[[ Input material open ]]
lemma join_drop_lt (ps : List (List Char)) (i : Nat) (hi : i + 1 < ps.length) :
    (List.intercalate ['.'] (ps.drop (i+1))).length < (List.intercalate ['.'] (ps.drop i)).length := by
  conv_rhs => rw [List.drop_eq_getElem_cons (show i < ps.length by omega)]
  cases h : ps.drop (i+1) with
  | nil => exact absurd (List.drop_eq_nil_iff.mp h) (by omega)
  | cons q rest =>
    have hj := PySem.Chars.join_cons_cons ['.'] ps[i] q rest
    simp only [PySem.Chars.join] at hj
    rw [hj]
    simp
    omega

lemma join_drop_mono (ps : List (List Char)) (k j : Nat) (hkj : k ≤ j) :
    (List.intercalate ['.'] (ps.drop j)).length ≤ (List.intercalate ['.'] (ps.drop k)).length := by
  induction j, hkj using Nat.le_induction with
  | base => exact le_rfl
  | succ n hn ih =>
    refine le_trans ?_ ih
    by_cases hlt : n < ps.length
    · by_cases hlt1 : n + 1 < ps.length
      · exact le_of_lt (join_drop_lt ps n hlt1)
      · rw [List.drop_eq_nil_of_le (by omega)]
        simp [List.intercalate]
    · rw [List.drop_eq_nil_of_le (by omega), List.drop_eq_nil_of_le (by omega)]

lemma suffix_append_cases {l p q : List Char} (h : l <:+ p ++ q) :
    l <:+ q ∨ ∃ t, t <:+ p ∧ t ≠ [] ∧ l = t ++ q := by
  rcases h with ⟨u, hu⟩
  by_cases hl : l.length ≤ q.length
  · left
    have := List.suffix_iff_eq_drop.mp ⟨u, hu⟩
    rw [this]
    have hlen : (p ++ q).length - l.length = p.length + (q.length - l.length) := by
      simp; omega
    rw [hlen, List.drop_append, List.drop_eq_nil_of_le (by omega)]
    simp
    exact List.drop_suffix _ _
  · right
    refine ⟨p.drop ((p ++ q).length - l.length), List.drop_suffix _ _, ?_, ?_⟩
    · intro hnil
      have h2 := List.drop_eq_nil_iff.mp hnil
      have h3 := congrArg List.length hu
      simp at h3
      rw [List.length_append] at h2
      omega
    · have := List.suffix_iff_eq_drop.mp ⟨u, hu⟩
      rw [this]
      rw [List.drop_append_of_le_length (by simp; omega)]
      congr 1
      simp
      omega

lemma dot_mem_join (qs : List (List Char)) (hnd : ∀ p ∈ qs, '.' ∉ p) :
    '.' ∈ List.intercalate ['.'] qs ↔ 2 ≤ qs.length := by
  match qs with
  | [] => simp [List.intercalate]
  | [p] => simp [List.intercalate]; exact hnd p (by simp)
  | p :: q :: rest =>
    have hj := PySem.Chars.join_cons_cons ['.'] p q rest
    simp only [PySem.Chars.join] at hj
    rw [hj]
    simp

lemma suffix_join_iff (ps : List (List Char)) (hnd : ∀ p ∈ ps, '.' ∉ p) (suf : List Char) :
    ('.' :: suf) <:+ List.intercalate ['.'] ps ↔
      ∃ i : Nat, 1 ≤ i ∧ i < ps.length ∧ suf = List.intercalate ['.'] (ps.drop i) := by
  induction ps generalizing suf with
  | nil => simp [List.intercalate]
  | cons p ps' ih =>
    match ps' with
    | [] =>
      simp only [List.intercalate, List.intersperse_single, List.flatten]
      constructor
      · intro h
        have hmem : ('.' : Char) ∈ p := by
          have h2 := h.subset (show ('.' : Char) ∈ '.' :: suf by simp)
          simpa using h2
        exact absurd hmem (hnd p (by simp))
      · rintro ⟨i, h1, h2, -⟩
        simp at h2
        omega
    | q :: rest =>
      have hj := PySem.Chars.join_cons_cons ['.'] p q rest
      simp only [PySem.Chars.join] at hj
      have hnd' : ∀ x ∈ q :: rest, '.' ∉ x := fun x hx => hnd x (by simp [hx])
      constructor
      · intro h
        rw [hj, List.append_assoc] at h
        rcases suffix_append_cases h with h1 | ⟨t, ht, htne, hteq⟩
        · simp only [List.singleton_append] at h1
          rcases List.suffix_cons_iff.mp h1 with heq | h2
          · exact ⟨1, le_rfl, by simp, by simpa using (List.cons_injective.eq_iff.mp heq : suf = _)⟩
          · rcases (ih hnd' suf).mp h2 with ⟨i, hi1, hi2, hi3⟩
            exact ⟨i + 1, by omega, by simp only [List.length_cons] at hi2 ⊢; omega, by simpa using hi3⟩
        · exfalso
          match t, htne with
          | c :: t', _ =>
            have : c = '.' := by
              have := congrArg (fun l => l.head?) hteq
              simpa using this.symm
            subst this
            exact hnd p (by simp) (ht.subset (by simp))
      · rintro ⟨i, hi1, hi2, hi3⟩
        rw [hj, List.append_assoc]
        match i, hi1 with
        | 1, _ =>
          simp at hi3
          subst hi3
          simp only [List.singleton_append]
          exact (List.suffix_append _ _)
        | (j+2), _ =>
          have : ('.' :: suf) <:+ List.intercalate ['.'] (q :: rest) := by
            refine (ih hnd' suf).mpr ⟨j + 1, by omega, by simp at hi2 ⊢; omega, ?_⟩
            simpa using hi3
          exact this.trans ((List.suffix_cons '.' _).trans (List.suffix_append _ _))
[[ Input material closed ]]
[[ Input material open ]]
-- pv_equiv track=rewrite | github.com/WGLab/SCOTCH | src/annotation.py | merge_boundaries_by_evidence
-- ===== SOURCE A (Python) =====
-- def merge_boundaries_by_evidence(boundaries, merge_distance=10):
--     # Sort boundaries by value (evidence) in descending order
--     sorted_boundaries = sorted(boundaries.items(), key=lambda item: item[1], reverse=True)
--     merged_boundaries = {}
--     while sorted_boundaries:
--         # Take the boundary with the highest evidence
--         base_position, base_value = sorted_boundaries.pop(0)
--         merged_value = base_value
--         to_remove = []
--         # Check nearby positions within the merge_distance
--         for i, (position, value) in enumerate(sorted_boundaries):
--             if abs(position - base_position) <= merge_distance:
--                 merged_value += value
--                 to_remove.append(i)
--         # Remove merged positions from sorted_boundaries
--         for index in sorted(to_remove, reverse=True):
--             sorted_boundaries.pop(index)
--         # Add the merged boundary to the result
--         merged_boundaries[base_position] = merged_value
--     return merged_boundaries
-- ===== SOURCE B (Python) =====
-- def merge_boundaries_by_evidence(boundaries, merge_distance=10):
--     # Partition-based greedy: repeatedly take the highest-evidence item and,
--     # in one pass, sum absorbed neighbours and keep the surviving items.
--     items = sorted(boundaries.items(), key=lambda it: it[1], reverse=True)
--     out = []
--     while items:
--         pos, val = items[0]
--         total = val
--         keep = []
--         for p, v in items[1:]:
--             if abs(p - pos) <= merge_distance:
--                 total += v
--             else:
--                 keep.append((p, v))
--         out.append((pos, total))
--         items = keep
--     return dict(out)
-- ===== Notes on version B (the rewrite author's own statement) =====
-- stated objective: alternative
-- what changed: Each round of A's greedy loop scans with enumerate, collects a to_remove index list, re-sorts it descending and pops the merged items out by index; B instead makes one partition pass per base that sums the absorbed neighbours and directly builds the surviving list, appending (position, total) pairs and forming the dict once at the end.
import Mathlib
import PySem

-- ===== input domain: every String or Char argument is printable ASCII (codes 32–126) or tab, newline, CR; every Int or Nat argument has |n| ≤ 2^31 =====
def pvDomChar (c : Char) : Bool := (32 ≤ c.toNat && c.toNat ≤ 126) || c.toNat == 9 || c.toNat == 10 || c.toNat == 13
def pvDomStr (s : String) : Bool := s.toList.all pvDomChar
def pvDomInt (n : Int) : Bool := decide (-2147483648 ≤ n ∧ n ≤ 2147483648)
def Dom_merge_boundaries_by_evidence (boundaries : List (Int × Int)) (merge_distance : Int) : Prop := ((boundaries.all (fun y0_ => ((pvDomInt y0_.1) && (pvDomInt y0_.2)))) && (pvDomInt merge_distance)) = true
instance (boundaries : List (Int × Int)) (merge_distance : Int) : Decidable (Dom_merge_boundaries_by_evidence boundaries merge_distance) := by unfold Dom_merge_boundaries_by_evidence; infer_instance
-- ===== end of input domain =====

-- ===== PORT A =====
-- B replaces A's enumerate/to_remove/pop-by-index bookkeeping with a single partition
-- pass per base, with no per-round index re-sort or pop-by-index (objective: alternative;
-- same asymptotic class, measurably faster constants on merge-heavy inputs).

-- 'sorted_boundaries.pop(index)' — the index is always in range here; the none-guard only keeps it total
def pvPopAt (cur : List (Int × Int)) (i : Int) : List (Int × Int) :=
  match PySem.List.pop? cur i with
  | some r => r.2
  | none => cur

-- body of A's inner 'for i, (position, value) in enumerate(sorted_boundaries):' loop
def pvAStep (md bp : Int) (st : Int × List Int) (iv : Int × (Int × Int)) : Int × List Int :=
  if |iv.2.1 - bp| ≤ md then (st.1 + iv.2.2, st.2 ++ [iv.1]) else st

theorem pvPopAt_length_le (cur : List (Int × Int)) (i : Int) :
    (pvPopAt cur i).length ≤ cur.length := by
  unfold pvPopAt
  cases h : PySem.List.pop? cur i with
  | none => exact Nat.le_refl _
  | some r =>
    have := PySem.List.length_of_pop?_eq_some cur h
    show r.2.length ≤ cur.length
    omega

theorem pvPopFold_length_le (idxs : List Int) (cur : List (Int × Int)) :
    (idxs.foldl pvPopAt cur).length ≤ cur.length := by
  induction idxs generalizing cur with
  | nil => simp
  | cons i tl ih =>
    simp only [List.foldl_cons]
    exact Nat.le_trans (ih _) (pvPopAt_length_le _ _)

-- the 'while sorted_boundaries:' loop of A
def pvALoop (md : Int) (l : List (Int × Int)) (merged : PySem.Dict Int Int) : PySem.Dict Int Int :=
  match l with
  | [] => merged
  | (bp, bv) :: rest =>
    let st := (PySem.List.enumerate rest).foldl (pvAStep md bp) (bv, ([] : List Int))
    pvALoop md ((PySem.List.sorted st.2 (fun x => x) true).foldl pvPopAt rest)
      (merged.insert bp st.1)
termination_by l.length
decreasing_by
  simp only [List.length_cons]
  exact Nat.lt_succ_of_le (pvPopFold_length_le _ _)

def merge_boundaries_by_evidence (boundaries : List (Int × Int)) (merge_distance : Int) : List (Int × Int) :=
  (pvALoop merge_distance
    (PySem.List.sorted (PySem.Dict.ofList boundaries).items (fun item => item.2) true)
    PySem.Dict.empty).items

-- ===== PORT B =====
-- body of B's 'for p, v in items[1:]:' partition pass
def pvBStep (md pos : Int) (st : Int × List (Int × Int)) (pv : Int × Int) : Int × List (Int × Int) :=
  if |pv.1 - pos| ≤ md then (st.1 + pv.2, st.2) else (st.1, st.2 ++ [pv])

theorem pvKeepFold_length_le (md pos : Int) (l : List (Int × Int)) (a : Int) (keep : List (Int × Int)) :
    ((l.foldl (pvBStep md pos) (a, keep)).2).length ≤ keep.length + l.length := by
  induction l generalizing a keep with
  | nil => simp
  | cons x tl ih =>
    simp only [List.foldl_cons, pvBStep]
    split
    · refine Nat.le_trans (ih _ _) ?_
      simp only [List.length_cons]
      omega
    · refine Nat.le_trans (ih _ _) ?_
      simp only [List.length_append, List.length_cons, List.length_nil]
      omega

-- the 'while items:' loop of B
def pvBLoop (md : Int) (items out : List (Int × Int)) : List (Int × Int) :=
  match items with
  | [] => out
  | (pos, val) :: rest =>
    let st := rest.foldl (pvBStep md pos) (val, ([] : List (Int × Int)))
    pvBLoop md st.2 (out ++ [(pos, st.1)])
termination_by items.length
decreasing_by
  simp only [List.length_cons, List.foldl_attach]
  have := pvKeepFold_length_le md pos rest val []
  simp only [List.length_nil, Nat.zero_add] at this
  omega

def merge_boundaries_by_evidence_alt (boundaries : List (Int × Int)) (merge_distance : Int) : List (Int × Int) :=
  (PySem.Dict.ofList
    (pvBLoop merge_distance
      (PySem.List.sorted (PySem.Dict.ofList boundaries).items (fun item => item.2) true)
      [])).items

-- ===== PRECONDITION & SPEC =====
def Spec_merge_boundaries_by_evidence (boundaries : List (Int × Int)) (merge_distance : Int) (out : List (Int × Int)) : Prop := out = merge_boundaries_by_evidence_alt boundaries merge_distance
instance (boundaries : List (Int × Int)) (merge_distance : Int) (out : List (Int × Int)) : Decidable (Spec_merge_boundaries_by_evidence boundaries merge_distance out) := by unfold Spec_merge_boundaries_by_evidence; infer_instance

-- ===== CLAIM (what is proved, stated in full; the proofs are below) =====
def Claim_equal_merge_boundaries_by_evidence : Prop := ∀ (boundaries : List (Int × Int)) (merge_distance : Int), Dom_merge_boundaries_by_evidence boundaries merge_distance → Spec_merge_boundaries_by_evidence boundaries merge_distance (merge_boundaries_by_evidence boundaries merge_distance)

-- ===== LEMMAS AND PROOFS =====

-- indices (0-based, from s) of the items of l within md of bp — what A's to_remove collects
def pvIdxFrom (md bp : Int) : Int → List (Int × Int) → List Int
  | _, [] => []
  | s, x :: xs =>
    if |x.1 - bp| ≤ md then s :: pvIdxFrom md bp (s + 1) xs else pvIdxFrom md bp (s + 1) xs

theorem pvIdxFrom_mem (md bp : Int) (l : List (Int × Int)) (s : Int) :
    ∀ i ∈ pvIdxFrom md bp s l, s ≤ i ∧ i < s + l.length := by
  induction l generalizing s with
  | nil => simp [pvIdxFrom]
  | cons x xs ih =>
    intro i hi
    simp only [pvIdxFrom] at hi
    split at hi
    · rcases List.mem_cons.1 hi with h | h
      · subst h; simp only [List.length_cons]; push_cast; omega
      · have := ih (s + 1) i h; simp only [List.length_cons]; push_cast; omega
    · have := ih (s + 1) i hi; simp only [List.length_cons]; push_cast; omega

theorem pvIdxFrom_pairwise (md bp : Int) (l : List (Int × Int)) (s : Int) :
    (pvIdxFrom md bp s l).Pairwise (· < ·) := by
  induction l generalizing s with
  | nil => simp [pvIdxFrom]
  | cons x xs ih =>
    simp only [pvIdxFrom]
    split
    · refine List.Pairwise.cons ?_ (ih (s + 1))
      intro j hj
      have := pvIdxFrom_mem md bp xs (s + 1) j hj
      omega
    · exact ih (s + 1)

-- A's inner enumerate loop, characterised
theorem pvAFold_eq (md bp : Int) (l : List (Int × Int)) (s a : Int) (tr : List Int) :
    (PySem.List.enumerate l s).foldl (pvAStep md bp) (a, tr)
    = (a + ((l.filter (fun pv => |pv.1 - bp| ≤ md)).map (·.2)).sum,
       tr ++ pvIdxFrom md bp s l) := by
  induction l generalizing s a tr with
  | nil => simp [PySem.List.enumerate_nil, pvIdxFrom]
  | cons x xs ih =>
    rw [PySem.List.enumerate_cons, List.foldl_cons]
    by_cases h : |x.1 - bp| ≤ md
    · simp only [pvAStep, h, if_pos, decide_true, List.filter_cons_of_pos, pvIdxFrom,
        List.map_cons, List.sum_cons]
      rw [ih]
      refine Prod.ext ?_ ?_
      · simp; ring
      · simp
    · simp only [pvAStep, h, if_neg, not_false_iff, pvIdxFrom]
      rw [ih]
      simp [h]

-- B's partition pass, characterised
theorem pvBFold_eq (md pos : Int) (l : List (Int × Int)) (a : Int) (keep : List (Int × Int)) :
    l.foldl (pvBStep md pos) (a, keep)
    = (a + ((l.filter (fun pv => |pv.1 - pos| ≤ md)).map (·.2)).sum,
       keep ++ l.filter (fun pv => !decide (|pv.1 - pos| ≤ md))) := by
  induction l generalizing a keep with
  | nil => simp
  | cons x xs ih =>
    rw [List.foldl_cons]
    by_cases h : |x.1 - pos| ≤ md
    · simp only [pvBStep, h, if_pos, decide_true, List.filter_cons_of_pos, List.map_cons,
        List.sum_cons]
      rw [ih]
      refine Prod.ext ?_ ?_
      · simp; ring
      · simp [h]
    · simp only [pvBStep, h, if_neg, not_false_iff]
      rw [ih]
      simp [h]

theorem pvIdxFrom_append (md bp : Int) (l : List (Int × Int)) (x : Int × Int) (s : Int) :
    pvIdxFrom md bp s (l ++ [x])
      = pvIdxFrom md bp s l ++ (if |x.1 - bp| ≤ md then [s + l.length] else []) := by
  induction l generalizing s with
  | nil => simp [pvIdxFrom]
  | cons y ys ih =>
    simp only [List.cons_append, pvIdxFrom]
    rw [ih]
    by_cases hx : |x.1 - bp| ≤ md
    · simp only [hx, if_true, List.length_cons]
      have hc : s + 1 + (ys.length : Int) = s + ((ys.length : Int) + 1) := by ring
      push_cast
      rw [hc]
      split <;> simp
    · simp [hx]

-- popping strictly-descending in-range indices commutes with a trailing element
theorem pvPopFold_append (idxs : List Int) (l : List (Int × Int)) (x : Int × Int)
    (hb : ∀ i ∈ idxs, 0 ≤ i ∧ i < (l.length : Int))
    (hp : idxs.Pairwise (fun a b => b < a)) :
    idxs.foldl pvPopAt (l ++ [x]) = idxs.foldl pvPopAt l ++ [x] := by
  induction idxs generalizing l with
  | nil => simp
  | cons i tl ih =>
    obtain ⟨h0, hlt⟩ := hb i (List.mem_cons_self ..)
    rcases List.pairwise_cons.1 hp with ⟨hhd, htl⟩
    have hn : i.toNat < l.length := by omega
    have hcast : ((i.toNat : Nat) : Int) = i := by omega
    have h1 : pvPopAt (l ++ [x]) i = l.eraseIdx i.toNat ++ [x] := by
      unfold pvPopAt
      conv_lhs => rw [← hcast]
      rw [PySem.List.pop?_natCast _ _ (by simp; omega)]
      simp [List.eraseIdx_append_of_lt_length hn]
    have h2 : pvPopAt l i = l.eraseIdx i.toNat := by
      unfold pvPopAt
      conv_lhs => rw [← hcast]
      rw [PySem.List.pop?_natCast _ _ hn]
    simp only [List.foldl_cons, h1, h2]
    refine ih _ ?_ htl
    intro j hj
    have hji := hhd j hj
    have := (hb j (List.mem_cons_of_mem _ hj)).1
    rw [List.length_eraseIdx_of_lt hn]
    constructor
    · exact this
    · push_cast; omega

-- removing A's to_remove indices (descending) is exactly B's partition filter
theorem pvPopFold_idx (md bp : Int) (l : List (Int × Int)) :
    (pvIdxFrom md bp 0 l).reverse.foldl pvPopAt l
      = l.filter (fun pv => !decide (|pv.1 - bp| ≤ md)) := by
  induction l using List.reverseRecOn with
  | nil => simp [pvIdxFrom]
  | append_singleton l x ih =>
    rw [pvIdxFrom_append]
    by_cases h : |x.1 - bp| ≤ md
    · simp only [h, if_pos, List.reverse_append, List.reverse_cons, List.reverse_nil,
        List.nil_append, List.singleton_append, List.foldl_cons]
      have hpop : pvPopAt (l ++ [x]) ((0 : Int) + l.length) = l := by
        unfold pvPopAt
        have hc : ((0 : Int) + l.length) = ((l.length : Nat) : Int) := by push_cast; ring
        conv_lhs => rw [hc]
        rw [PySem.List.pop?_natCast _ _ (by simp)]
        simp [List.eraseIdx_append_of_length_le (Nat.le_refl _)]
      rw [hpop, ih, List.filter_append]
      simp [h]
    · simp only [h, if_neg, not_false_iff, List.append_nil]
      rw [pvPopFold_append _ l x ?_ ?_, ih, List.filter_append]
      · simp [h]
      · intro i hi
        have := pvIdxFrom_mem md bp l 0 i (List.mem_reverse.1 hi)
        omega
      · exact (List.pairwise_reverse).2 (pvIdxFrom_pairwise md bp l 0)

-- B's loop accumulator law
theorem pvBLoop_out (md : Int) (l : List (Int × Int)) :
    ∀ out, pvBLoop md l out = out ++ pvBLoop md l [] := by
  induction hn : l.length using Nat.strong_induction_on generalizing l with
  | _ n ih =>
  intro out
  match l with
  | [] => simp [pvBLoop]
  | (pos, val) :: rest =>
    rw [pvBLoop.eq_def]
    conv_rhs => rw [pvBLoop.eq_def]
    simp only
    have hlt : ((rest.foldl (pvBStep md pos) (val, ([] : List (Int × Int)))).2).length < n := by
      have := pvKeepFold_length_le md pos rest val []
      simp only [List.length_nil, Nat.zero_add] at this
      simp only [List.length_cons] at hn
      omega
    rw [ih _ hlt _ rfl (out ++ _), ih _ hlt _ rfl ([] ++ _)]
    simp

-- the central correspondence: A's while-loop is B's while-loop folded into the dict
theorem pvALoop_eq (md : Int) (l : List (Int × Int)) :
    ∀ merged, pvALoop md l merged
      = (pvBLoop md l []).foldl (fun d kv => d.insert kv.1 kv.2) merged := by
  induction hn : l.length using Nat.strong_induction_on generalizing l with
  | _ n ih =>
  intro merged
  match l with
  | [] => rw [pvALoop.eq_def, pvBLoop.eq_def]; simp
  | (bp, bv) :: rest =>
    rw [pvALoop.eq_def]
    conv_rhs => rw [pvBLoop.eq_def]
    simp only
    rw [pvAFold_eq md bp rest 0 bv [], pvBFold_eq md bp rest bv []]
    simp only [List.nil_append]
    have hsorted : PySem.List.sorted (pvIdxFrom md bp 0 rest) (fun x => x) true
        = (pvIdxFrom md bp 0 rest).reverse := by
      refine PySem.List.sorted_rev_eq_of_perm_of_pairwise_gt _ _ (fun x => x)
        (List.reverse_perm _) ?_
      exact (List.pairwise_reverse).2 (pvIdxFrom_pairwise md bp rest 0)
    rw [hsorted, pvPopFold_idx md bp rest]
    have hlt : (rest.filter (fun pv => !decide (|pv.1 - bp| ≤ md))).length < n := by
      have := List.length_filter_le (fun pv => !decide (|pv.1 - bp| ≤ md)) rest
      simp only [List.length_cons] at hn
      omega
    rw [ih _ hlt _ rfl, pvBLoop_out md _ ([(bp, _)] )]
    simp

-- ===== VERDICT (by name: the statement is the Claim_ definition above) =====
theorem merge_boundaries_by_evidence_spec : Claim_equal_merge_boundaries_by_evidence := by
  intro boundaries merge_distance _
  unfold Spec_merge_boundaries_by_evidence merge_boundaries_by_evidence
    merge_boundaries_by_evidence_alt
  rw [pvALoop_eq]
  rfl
[[ Input material closed ]]
[[ Input material open ]]
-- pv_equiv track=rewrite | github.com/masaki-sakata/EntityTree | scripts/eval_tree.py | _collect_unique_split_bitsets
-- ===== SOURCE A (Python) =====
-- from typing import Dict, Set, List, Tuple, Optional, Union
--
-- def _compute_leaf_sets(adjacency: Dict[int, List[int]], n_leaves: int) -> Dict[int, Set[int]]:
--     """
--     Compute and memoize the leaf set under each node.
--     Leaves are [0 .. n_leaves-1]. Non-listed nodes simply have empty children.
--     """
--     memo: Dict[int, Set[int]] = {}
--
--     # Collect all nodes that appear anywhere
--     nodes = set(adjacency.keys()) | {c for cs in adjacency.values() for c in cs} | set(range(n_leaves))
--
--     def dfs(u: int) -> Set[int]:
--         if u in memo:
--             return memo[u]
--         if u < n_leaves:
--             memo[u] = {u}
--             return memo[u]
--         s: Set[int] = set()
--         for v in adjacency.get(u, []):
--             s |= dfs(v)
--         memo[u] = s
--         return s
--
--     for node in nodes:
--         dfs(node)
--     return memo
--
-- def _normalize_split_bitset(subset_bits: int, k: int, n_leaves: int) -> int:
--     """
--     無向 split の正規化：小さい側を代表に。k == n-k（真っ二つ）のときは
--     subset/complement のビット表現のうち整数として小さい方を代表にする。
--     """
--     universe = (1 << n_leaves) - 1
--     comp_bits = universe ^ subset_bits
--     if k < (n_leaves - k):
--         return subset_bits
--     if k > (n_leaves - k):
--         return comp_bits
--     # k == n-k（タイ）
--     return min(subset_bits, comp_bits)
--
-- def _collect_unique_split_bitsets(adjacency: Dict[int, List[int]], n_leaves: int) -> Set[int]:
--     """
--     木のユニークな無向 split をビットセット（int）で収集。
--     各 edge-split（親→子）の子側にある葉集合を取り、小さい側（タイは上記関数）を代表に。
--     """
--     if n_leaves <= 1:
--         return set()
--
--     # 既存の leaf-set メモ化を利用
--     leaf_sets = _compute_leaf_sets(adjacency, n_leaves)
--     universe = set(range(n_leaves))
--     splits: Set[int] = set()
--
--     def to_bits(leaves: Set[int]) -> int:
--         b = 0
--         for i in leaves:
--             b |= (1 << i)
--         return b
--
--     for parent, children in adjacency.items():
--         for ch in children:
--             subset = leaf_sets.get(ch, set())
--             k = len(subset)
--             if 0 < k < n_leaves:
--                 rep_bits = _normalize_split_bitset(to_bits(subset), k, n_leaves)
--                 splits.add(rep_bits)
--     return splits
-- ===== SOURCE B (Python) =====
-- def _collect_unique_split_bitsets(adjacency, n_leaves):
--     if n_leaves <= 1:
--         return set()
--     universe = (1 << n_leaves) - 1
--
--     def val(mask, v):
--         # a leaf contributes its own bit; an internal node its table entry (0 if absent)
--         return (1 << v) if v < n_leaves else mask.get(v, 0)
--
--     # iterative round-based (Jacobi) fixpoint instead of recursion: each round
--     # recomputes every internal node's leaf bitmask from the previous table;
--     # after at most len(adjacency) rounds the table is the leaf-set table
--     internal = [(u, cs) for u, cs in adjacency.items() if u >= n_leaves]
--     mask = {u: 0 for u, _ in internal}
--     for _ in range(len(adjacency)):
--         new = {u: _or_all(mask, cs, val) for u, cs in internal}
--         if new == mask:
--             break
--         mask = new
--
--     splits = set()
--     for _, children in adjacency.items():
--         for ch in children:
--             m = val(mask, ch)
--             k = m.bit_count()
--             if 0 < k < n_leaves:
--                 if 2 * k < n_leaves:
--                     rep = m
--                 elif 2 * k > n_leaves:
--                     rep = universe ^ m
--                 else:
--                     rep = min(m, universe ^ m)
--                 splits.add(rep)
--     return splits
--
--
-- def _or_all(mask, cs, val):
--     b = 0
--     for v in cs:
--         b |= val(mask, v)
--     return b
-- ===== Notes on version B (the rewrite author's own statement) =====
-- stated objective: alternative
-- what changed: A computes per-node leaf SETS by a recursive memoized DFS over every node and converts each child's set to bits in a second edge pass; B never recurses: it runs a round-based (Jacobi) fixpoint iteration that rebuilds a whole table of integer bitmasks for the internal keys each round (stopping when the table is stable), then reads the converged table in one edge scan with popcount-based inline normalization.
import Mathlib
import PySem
[[ Input material closed ]]
From the listing above, the lines starting with the one that has "have h2 : pvPopAt" and running through the one that has "if_neg, not_false_iff, List.append_nil]" should be copied exactly, ends included.

=== Your solution ===
    have h2 : pvPopAt l i = l.eraseIdx i.toNat := by
      unfold pvPopAt
      conv_lhs => rw [← hcast]
      rw [PySem.List.pop?_natCast _ _ hn]
    simp only [List.foldl_cons, h1, h2]
    refine ih _ ?_ htl
    intro j hj
    have hji := hhd j hj
    have := (hb j (List.mem_cons_of_mem _ hj)).1
    rw [List.length_eraseIdx_of_lt hn]
    constructor
    · exact this
    · push_cast; omega

-- removing A's to_remove indices (descending) is exactly B's partition filter
theorem pvPopFold_idx (md bp : Int) (l : List (Int × Int)) :
    (pvIdxFrom md bp 0 l).reverse.foldl pvPopAt l
      = l.filter (fun pv => !decide (|pv.1 - bp| ≤ md)) := by
  induction l using List.reverseRecOn with
  | nil => simp [pvIdxFrom]
  | append_singleton l x ih =>
    rw [pvIdxFrom_append]
    by_cases h : |x.1 - bp| ≤ md
    · simp only [h, if_pos, List.reverse_append, List.reverse_cons, List.reverse_nil,
        List.nil_append, List.singleton_append, List.foldl_cons]
      have hpop : pvPopAt (l ++ [x]) ((0 : Int) + l.length) = l := by
        unfold pvPopAt
        have hc : ((0 : Int) + l.length) = ((l.length : Nat) : Int) := by push_cast; ring
        conv_lhs => rw [hc]
        rw [PySem.List.pop?_natCast _ _ (by simp)]
        simp [List.eraseIdx_append_of_length_le (Nat.le_refl _)]
      rw [hpop, ih, List.filter_append]
      simp [h]
    · simp only [h, if_neg, not_false_iff, List.append_nil]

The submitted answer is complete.